◆ DIRECTIONS
Only the lines of the data holding the string "hopt" need to be returned.

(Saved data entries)
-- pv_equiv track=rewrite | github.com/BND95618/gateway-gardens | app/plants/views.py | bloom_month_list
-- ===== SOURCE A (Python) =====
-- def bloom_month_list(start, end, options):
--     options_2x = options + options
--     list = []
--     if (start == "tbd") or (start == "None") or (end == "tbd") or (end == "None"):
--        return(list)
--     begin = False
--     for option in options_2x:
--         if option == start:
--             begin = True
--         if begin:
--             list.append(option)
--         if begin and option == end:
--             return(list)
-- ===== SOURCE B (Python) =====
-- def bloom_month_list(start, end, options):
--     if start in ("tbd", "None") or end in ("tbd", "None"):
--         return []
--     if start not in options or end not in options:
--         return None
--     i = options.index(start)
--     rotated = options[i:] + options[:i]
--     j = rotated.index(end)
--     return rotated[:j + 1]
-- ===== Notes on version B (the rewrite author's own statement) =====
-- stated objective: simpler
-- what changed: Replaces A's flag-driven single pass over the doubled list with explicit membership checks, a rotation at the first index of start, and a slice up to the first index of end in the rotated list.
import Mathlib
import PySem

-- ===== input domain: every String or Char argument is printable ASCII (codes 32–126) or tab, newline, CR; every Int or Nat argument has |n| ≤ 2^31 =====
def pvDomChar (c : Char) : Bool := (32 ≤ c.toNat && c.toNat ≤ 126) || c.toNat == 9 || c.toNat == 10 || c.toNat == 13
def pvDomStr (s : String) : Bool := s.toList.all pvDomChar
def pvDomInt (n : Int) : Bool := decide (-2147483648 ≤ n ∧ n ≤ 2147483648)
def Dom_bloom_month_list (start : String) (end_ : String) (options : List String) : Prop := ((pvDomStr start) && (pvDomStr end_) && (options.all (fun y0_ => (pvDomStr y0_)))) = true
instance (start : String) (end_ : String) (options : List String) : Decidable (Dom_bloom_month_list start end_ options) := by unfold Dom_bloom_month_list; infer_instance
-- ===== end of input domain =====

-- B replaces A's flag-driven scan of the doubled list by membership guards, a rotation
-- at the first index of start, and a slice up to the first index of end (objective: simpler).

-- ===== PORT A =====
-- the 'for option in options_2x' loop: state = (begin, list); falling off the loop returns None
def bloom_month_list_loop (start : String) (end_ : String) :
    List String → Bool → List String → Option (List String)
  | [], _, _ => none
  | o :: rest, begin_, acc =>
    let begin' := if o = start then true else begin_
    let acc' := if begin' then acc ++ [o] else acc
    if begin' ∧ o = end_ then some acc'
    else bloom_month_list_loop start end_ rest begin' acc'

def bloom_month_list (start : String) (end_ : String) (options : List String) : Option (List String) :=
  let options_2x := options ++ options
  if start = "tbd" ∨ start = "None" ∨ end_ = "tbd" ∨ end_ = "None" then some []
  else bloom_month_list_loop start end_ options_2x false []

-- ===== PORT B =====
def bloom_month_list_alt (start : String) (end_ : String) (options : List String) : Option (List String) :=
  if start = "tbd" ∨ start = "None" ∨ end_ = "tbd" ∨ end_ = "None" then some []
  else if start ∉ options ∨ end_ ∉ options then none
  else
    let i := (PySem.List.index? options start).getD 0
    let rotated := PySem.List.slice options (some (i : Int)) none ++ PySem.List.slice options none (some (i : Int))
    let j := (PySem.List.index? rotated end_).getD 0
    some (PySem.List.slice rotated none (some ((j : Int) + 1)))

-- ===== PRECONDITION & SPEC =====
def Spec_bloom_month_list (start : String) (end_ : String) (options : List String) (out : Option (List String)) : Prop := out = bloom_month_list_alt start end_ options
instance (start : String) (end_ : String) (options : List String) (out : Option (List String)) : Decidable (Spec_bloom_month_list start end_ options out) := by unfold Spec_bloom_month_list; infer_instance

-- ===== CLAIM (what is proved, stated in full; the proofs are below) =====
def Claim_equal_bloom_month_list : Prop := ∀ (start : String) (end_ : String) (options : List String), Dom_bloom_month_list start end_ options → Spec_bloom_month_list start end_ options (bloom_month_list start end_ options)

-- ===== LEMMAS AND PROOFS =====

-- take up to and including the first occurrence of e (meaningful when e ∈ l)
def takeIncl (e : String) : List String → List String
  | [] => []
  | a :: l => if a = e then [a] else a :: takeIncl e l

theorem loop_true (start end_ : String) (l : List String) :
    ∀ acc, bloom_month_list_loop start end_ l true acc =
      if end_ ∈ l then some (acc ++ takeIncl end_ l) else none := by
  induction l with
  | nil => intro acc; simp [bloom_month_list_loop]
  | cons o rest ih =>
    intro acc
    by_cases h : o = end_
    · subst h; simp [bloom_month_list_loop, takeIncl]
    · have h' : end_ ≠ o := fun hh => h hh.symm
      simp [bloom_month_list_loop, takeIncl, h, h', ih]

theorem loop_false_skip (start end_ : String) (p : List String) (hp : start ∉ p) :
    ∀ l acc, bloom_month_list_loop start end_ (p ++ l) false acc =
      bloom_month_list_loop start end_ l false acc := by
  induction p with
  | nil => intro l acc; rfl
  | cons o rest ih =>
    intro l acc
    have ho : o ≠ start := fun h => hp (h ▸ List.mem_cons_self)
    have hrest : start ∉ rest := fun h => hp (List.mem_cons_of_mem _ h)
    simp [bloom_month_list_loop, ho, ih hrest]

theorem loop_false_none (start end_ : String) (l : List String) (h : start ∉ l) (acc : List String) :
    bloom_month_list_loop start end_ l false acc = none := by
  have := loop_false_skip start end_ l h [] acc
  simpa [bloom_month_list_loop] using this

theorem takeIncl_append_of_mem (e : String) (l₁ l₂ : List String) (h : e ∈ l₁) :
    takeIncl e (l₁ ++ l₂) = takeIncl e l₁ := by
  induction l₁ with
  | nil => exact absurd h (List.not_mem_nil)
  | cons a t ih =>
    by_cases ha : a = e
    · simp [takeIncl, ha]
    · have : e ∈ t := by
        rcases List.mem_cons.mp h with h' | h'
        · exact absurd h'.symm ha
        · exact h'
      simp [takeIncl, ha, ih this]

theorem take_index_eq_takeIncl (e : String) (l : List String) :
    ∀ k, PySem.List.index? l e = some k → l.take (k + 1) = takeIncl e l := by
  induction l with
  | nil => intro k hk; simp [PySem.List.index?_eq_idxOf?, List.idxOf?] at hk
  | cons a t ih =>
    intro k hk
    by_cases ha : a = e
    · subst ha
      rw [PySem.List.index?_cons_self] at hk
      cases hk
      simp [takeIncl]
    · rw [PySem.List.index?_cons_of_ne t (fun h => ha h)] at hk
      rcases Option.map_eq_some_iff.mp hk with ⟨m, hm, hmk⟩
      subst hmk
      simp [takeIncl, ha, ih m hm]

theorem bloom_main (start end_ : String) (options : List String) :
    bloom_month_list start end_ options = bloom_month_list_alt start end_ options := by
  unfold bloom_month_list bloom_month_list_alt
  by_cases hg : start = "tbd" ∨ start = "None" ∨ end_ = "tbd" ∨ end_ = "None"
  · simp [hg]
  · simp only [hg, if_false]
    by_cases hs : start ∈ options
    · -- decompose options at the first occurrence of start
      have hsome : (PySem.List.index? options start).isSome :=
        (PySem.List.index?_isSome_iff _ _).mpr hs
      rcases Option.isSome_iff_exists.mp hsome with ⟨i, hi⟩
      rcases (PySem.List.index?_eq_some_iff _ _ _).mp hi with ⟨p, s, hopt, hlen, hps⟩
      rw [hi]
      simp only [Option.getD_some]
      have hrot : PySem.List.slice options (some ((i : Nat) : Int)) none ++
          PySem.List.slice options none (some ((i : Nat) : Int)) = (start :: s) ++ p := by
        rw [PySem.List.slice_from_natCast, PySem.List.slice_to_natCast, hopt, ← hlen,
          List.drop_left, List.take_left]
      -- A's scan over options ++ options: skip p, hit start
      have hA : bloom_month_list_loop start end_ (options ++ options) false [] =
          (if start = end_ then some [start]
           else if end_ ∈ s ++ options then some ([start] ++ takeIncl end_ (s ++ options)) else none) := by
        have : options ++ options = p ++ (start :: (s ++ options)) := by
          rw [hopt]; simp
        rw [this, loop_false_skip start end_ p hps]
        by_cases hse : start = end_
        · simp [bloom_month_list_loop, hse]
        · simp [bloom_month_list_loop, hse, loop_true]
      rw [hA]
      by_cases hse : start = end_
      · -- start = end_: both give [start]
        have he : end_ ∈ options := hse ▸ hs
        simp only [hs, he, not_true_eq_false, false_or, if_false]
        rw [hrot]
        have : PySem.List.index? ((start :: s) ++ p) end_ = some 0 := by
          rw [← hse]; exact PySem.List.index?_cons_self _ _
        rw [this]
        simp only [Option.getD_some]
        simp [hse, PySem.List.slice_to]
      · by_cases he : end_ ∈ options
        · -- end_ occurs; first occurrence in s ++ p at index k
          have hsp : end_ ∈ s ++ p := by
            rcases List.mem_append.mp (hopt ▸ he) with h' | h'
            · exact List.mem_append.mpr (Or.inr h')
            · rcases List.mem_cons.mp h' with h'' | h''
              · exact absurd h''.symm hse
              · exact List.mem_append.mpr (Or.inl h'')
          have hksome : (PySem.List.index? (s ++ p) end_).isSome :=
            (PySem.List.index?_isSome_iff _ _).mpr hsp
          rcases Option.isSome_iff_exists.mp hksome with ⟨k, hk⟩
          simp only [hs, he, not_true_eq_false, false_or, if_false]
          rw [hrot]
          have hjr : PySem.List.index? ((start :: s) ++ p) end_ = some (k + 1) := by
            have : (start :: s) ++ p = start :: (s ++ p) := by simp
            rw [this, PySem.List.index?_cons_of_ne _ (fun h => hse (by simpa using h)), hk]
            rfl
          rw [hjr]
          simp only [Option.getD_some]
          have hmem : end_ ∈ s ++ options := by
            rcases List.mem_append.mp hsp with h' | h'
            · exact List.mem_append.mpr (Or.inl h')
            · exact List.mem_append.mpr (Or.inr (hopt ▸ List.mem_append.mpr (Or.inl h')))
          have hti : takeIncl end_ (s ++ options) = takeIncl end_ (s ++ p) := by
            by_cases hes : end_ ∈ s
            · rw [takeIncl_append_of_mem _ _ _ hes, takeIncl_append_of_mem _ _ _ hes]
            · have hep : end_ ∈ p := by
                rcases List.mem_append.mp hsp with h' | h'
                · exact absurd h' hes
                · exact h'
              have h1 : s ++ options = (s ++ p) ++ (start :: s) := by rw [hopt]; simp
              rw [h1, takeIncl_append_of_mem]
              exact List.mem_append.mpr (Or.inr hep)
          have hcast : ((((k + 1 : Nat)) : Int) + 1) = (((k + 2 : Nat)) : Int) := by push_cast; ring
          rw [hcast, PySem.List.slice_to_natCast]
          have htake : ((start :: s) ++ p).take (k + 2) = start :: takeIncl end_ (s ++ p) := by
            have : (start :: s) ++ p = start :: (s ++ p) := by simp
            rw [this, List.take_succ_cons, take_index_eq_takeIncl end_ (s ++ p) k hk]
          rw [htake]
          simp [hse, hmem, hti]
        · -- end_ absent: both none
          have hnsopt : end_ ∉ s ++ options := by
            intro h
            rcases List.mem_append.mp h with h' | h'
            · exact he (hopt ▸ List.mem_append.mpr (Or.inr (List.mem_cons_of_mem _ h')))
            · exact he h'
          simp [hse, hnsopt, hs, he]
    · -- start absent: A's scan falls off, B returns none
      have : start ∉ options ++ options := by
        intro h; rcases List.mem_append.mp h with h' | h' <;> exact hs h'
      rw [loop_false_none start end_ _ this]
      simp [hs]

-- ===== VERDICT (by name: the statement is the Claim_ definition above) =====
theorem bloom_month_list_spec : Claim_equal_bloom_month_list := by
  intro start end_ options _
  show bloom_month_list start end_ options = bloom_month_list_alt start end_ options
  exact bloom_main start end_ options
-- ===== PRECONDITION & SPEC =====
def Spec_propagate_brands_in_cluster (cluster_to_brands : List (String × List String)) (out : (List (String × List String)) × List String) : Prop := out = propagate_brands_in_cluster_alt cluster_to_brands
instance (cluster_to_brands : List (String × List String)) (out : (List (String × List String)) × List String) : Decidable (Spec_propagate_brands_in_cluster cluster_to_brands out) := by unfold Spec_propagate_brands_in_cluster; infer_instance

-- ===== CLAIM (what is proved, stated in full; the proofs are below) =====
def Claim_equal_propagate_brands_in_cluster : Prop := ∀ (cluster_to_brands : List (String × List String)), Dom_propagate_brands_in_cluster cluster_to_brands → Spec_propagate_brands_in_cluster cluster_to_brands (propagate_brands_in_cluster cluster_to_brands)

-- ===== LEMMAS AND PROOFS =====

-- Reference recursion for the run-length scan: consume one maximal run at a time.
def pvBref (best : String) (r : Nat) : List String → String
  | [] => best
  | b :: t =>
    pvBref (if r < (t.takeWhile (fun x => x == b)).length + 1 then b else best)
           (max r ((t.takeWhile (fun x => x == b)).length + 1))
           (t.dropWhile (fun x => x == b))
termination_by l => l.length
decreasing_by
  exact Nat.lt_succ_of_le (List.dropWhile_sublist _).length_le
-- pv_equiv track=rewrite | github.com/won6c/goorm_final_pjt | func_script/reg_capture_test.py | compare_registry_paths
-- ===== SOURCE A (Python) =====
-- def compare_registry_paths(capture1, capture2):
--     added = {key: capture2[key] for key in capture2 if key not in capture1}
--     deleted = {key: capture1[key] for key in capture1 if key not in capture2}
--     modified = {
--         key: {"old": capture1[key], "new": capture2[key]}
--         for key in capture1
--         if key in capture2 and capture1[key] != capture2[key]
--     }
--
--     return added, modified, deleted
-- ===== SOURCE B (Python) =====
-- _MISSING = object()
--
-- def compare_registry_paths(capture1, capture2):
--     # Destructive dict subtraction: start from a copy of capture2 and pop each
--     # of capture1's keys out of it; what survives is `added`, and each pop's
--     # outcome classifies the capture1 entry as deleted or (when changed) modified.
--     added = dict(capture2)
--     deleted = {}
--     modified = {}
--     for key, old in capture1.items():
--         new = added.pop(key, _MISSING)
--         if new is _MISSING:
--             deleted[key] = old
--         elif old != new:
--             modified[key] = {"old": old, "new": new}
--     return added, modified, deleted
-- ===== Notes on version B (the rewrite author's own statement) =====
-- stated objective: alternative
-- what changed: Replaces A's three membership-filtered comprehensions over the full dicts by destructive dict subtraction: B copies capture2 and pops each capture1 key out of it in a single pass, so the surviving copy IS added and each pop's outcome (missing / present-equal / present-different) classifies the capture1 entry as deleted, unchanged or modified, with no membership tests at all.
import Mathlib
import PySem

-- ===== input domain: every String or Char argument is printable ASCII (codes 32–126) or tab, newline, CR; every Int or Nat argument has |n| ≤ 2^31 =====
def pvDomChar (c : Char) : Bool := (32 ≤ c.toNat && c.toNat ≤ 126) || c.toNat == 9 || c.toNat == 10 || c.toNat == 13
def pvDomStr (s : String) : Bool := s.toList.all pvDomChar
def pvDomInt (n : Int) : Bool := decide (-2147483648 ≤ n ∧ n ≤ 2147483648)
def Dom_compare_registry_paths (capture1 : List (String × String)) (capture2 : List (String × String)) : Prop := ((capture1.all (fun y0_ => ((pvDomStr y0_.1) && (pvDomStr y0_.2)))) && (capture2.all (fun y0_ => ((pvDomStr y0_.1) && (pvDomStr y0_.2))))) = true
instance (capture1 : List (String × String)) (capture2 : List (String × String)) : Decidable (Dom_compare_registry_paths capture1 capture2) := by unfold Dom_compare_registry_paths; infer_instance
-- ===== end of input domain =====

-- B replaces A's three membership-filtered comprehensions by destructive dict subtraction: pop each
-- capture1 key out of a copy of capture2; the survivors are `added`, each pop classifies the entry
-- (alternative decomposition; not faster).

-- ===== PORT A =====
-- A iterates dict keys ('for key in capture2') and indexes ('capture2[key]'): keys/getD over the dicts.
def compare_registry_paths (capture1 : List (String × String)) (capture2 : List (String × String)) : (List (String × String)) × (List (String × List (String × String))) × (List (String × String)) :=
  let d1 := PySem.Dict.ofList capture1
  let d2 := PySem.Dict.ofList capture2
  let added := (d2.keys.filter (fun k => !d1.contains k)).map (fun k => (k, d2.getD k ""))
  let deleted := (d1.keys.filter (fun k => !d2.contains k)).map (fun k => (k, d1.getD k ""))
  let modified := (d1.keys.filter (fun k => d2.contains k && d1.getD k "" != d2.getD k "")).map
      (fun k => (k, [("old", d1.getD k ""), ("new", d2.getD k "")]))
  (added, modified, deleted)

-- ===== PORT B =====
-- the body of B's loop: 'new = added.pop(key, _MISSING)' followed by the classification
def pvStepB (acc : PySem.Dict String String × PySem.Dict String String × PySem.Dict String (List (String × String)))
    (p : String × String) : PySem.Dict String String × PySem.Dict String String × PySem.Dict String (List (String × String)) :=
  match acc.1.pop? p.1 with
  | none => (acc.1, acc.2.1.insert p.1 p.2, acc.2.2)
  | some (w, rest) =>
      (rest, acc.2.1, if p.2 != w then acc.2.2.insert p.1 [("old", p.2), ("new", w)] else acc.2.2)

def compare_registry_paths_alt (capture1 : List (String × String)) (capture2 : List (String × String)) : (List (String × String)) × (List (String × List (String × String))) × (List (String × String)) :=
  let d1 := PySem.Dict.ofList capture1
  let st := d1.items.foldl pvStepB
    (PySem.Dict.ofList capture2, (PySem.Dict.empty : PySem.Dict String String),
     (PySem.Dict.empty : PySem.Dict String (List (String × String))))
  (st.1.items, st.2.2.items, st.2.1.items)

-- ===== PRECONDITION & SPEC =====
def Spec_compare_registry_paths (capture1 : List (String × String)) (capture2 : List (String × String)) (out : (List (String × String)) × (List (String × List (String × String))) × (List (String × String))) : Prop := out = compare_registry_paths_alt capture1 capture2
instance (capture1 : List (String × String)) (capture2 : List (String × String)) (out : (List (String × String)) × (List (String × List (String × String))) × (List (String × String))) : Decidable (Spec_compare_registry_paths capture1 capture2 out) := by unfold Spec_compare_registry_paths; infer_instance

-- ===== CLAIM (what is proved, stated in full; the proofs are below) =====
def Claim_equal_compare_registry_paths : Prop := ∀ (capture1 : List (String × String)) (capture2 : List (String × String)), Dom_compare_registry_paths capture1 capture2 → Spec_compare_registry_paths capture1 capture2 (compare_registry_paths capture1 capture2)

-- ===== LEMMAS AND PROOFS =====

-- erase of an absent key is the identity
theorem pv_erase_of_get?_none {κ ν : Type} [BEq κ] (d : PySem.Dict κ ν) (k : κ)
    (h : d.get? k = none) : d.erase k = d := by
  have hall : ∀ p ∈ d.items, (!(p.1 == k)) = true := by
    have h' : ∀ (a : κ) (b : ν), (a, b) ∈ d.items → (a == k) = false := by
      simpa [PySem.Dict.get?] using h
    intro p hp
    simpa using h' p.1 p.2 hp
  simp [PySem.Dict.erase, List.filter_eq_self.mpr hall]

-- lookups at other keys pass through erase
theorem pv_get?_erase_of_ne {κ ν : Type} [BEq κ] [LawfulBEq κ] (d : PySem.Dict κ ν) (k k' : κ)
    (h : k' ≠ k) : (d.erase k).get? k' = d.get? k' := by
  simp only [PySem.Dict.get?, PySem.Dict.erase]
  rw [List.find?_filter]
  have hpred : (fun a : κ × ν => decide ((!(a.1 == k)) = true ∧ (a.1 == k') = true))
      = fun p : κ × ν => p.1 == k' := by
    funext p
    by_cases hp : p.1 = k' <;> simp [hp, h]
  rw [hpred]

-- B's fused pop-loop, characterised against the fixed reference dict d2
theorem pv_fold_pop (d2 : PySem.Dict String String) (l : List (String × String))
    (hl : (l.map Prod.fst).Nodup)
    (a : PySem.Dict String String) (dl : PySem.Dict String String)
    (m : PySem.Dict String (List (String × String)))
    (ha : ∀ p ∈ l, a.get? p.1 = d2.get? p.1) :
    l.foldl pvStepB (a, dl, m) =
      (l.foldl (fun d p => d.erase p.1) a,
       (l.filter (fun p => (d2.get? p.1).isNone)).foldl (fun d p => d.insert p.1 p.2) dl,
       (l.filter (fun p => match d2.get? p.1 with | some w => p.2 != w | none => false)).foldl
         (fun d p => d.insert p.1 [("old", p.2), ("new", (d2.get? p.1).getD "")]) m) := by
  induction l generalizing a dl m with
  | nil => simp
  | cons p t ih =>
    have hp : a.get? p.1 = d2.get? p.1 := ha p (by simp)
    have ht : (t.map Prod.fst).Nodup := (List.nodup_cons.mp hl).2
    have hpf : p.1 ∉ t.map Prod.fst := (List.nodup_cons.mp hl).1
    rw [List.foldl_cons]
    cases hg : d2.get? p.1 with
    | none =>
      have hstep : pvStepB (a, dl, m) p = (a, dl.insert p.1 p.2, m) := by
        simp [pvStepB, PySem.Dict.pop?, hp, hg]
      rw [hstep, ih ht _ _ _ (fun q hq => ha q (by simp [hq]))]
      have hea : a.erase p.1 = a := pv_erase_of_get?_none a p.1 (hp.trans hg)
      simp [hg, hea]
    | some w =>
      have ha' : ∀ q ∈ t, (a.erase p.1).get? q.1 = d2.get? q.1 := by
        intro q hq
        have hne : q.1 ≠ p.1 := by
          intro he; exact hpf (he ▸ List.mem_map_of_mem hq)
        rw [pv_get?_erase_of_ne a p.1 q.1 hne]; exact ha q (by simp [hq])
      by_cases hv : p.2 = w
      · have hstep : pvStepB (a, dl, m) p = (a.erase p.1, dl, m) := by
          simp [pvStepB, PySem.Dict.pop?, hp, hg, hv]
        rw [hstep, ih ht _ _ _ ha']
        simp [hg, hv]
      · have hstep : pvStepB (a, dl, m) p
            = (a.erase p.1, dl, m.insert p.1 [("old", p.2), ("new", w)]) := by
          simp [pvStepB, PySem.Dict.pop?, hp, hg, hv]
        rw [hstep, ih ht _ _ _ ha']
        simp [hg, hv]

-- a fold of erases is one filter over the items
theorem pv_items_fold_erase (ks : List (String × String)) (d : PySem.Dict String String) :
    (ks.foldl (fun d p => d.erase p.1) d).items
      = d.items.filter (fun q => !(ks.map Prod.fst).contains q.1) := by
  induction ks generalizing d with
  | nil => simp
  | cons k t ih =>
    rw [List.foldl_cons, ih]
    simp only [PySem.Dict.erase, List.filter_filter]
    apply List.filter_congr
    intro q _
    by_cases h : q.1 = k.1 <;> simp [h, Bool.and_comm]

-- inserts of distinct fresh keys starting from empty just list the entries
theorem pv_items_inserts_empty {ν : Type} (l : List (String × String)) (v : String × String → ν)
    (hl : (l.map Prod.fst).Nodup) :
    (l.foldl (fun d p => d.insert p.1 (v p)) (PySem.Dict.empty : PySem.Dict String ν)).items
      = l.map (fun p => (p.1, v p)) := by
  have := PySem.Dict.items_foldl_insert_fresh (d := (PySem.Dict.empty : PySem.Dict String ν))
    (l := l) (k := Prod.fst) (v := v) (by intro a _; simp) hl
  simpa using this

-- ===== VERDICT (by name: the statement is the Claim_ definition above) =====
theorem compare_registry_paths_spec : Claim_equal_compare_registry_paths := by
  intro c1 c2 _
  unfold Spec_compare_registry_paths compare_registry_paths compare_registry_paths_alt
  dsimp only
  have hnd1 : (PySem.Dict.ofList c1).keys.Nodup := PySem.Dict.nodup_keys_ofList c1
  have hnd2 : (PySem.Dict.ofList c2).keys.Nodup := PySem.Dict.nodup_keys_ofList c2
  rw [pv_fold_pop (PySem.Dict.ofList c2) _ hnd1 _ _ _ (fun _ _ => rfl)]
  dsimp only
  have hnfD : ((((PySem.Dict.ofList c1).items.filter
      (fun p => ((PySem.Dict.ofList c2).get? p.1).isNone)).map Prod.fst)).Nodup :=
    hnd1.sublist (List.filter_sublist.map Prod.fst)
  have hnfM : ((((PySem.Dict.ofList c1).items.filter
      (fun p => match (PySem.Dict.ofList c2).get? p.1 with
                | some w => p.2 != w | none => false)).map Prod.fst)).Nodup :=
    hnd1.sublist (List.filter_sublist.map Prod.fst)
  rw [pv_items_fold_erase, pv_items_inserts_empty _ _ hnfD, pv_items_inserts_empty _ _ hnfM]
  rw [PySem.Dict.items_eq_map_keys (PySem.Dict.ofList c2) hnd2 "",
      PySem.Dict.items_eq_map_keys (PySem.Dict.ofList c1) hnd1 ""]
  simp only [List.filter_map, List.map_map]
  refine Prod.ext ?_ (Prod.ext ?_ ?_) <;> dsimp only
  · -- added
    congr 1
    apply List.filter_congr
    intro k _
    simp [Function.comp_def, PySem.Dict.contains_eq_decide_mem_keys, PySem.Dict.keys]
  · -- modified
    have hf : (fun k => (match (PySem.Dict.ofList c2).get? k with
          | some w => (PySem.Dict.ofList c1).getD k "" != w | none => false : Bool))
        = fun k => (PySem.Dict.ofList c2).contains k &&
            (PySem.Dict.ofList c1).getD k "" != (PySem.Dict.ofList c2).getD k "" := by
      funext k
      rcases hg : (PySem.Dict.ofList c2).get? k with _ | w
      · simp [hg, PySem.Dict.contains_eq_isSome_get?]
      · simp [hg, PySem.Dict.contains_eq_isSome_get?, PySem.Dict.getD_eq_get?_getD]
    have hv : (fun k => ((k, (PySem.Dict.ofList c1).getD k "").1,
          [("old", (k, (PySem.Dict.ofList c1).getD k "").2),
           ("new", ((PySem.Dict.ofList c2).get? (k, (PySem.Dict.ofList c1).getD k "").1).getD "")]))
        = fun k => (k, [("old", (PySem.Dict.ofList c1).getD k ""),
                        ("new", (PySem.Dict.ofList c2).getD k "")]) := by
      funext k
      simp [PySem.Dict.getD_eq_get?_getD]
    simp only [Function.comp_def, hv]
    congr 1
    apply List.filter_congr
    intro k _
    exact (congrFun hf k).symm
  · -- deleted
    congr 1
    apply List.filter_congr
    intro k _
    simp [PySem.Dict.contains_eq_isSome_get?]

◆ RESPONSE BOX
      rcases (PySem.List.index?_eq_some_iff _ _ _).mp hi with ⟨p, s, hopt, hlen, hps⟩
        rw [PySem.List.slice_from_natCast, PySem.List.slice_to_natCast, hopt, ← hlen,
          rw [hopt]; simp
            rcases List.mem_append.mp (hopt ▸ he) with h' | h'
            · exact List.mem_append.mpr (Or.inr (hopt ▸ List.mem_append.mpr (Or.inl h')))
              have h1 : s ++ options = (s ++ p) ++ (start :: s) := by rw [hopt]; simp
            · exact he (hopt ▸ List.mem_append.mpr (Or.inr (List.mem_cons_of_mem _ h')))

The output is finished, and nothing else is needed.